Pour financer cette palette de terroir, ils ont fait le choix stratégique du fermage (58ha donc, dont 35 ha en fermages).
Partir du sol, en déduire tout le reste
Pour faire simple, on pourrait schématiser l’organisation que Frédéric et Pauline ont mis en place de la façon suivante :
Tout est pensé pour que le sol et le travail de ce sol porte tous ses fruits. Et tout ce qui existe dans l’entreprise en procède directement : le commerce n’est pas un effort fait « en plus » ou « à côté », l’organisation n’est pas une contrainte pour que le reste suive, et la détermination des tarifs est sécurisée.
Le travail
Prendre en compte la vigne, d’abord la vigne, implique un travail assidu ; et le relationnel « gagnant-gagnant » que Frédéric et Pauline entretiennent avec certains de leurs distributeurs implique beaucoup : une réflexion commune en amont sur le type de vin qu’ils attendent, puis des choix d’orfèvres sur la sélection des parcelles et véritable bataillon cultural derrière.
Reste qu’à leurs yeux, ils n’ont pas construit la gamme :
« On croit qu’on a la main mise sur tout (la vigne, etc.).

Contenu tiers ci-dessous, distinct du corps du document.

-- pv_equiv track=rewrite | github.com/Zitzak/Advent-of-code-2019 | Day01/sample/CalcFuel.py | calc_fuel_for_fuel_from_mass
-- ===== SOURCE A (Python) =====
-- def calc_fuel_for_fuel_from_mass(mass):
--
-- 	temp = 0
-- 	fuel = 0
-- 	while mass is not 0 and mass > 0:
-- 		fuel += temp
-- 		temp = int(mass / 3) - 2
-- 		mass = temp
-- 	return fuel
-- ===== SOURCE B (Python) =====
-- def calc_fuel_for_fuel_from_mass(mass):
-- 	if mass <= 0:
-- 		return 0
-- 	f = int(mass / 3) - 2
-- 	if f <= 0:
-- 		return 0
-- 	return f + calc_fuel_for_fuel_from_mass(f)
-- ===== Notes on version B (the rewrite author's own statement) =====
-- stated objective: simpler
-- what changed: Replaces the while loop with its delayed-accumulator (fuel += previous temp) by a direct recursion over the shrinking mass that adds each positive fuel value as it is computed.
import Mathlib
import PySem

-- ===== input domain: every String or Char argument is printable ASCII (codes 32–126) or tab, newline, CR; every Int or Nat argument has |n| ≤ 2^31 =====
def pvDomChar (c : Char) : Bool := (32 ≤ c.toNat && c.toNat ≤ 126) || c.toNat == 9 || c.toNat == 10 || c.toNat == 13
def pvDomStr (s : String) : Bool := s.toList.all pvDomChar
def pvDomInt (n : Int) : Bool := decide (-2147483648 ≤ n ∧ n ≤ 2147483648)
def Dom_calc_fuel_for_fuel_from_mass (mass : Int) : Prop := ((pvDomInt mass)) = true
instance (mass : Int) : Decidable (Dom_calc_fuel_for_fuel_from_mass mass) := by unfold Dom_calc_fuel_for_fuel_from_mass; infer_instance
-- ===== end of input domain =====

-- B replaces A's while loop with its delayed accumulator (fuel += previous temp) by a
-- direct recursion that adds each positive fuel value as it is computed (objective: simpler).
-- NOTE on int(mass / 3): Python truncates float division toward zero; the expression is only
-- evaluated when mass > 0, and for 0 < mass ≤ 2^31 (the stated domain) the float quotient is
-- close enough that int(mass / 3) = mass // 3 exactly, so both ports use Int ediv `mass / 3`.

-- ===== PORT A =====
-- A's while loop, state (mass, temp, fuel); guard `mass is not 0 and mass > 0` ≡ mass ≠ 0 ∧ mass > 0
def calcFuelLoopA (mass temp fuel : Int) : Int :=
  if _h : mass ≠ 0 ∧ mass > 0 then
    calcFuelLoopA (mass / 3 - 2) (mass / 3 - 2) (fuel + temp)
  else fuel
termination_by mass.toNat
decreasing_by omega

def calc_fuel_for_fuel_from_mass (mass : Int) : Int :=
  calcFuelLoopA mass 0 0

-- ===== PORT B =====
def calc_fuel_for_fuel_from_mass_alt (mass : Int) : Int :=
  if mass ≤ 0 then 0
  else
    let f := mass / 3 - 2
    if f ≤ 0 then 0
    else f + calc_fuel_for_fuel_from_mass_alt f
termination_by mass.toNat
decreasing_by omega

-- ===== PRECONDITION & SPEC =====
def Spec_calc_fuel_for_fuel_from_mass (mass : Int) (out : Int) : Prop := out = calc_fuel_for_fuel_from_mass_alt mass
instance (mass : Int) (out : Int) : Decidable (Spec_calc_fuel_for_fuel_from_mass mass out) := by unfold Spec_calc_fuel_for_fuel_from_mass; infer_instance

-- ===== CLAIM (what is proved, stated in full; the proofs are below) =====
def Claim_equal_calc_fuel_for_fuel_from_mass : Prop := ∀ (mass : Int), Dom_calc_fuel_for_fuel_from_mass mass → Spec_calc_fuel_for_fuel_from_mass mass (calc_fuel_for_fuel_from_mass mass)

-- ===== LEMMAS AND PROOFS =====

-- Loop invariant: from a state where mass = temp > 0 the loop returns fuel + mass + (B of mass).
theorem calcFuelLoopA_key (n : Nat) : ∀ (m fu : Int), m.toNat = n → 0 < m →
    calcFuelLoopA m m fu = fu + m + calc_fuel_for_fuel_from_mass_alt m := by
  induction n using Nat.strong_induction_on with
  | _ n ih =>
    intro m fu hn hm
    rw [calcFuelLoopA, calc_fuel_for_fuel_from_mass_alt]
    have hg : m ≠ 0 ∧ m > 0 := ⟨by omega, hm⟩
    simp only [dif_pos hg, if_neg (by omega : ¬ m ≤ 0)]
    by_cases hf : m / 3 - 2 ≤ 0
    · rw [calcFuelLoopA]
      simp only [dif_neg (by omega : ¬ (m / 3 - 2 ≠ 0 ∧ m / 3 - 2 > 0))]
      simp only [if_pos hf]; ring
    · rw [ih (m / 3 - 2).toNat (by omega) _ _ rfl (by omega)]
      simp only [if_neg hf]; ring

-- ===== VERDICT (by name: the statement is the Claim_ definition above) =====
theorem calc_fuel_for_fuel_from_mass_spec : Claim_equal_calc_fuel_for_fuel_from_mass := by
  intro mass _
  unfold Spec_calc_fuel_for_fuel_from_mass calc_fuel_for_fuel_from_mass
  rw [calcFuelLoopA]
  by_cases hm : 0 < mass
  · have hg : mass ≠ 0 ∧ mass > 0 := ⟨by omega, hm⟩
    simp only [dif_pos hg]
    rw [calc_fuel_for_fuel_from_mass_alt]
    simp only [if_neg (by omega : ¬ mass ≤ 0)]
    by_cases hf : mass / 3 - 2 ≤ 0
    · rw [calcFuelLoopA]
      simp only [dif_neg (by omega : ¬ (mass / 3 - 2 ≠ 0 ∧ mass / 3 - 2 > 0))]
      simp only [if_pos hf]; ring
    · rw [calcFuelLoopA_key (mass / 3 - 2).toNat _ _ rfl (by omega)]
      simp only [if_neg hf]; ring
  · simp only [dif_neg (by omega : ¬ (mass ≠ 0 ∧ mass > 0))]
    rw [calc_fuel_for_fuel_from_mass_alt]
    simp only [if_pos (by omega : mass ≤ 0)]
-- B replaces A's sort-all-keys-and-scan search by one exact dict lookup plus a single
-- backward scan over the description's own cut positions (objective: alternative —
-- dict lookups on the description's prefixes instead of a pass over all patterns).

-- ===== PORT A =====
-- the near-exact suffix test both Pythons spell out inline: rest = stripped[k:].strip();
-- len(rest) < 20 and (rest.startswith("(") or rest.startswith(","))
def pvNearCond (stripped : String) (k : Int) : Bool :=
  let rest := PySem.Str.strip (PySem.Str.slice stripped (some k) none)
  decide (PySem.Str.len rest < 20) &&
    (PySem.Str.startswith rest "(" || PySem.Str.startswith rest ",")

-- A's for-loop over the length-sorted pattern list
def pvLoopA (stripped : String) (d : PySem.Dict String String) : List String → Option String
  | [] => none
  | p :: ps =>
    if stripped == p then d.get? p
    else if PySem.Str.startswith stripped p then
      if pvNearCond stripped (PySem.Str.len p) then d.get? p else pvLoopA stripped d ps
    else pvLoopA stripped d ps

def find_best_pattern_py (en_desc_lower : String) (translation_dict : List (String × String)) : Option String :=
  let d := PySem.Dict.ofList translation_dict
  let stripped := PySem.Str.strip en_desc_lower
  pvLoopA stripped d (PySem.List.sorted d.keys (fun p => PySem.Str.len p) true)

-- ===== PORT B =====
-- B's backward for-loop over cut positions k = len-1, …, 0; nxt is the index of the
-- first non-space character at or after k (so stripped[k:].strip() is stripped[nxt:])
def pvLoopB (stripped : String) (d : PySem.Dict String String) : Nat → Nat → Option String
  | _, 0 => none
  | nxt, k+1 =>
    let nxt' : Nat := match PySem.Str.pyGet? stripped (k : Int) with
      | some c => if PySem.Chars.isspace c then nxt else k
      | none => nxt
    let hit := decide (PySem.Str.len stripped - (nxt' : Int) < 20) &&
      (match PySem.Str.pyGet? stripped (nxt' : Int) with
       | some c => c == '(' || c == ','
       | none => false)
    if hit then
      match d.get? (PySem.Str.slice stripped none (some (k : Int))) with
      | some v => some v
      | none => pvLoopB stripped d nxt' k
    else pvLoopB stripped d nxt' k

def find_best_pattern_py_alt (en_desc_lower : String) (translation_dict : List (String × String)) : Option String :=
  let d := PySem.Dict.ofList translation_dict
  let stripped := PySem.Str.strip en_desc_lower
  match d.get? stripped with
  | some v => some v
  | none => pvLoopB stripped d (PySem.Str.len stripped).toNat (PySem.Str.len stripped).toNat

-- ===== PRECONDITION & SPEC =====
def Spec_find_best_pattern_py (en_desc_lower : String) (translation_dict : List (String × String)) (out : Option String) : Prop := out = find_best_pattern_py_alt en_desc_lower translation_dict
instance (en_desc_lower : String) (translation_dict : List (String × String)) (out : Option String) : Decidable (Spec_find_best_pattern_py en_desc_lower translation_dict out) := by unfold Spec_find_best_pattern_py; infer_instance

-- ===== CLAIM (what is proved, stated in full; the proofs are below) =====
def Claim_equal_find_best_pattern_py : Prop := ∀ (en_desc_lower : String) (translation_dict : List (String × String)), Dom_find_best_pattern_py en_desc_lower translation_dict → Spec_find_best_pattern_py en_desc_lower translation_dict (find_best_pattern_py en_desc_lower translation_dict)

-- ===== LEMMAS AND PROOFS =====

-- reference countdown over prefix lengths: the largest qualifying prefix wins
def pvSpecLoop (stripped : String) (d : PySem.Dict String String) : Nat → Option String
  | 0 => none
  | k+1 =>
    if pvNearCond stripped (k : Int) then
      match d.get? (PySem.Str.slice stripped none (some (k : Int))) with
      | some v => some v
      | none => pvSpecLoop stripped d k
    else pvSpecLoop stripped d k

Mais la nature va donner ce qu’elle a à donner, et nous on en fait ce qu’on peut derrière. »
Il s’agit pour eux d’avoir le bon ressenti sur l’arôme final au moment de croquer le raisin, car ils n’utilisent pas de méthode œnologique pour le transformer.
Tout se joue donc dans les résultats des récoltes et les possibilités de ces récoltes. Eux ne font qu’apporter des intonations.
« Que ce soit l’élevage ou la vinif., c’est comme griller une pièce de bœuf : on utilise un peu de poivre un peu de sel, mais à la fin, il vaut mieux que ça ait le goût de bœuf. Sinon c’est que c’est perdu. »
S’en réjouir au quotidien
Le point crucial pour Frédéric et Pauline est donc de préserver la vie au niveau de la vigne, des vins et de tout ce qui peut en découler.
Une des conséquences géniales de cette façon de conduire leur activité, est qu’ils peuvent se réjouir pour elles-mêmes des avancées faites à la vigne.
Même si le couple est trop humble pour clamer ses succès, je citerais deux exemples simples :
1- leur travail a permis de remettre en santé des vignes récupérées sur un sol inerte.
2- leur éthique leur a permis de constater qu’en laissant la nature se rééquilibrer toute seule, au lieu de traiter aux premiers signes de vers de la grappe, leur parcelle affectée redevenait saine durablement dès la seconde année.
Il ne s’agit donc pas de s’extraire du travail de la vigne pour devenir seulement commercial ou gestionnaire. Ou encore de violenter la nature pour qu’elle corresponde au goût du consommateur. Frédéric et Pauline ont réussi le tour de force d’être avant tout vignerons, de partir de leur éthique et de leur travail, et d’en déduire tout le reste.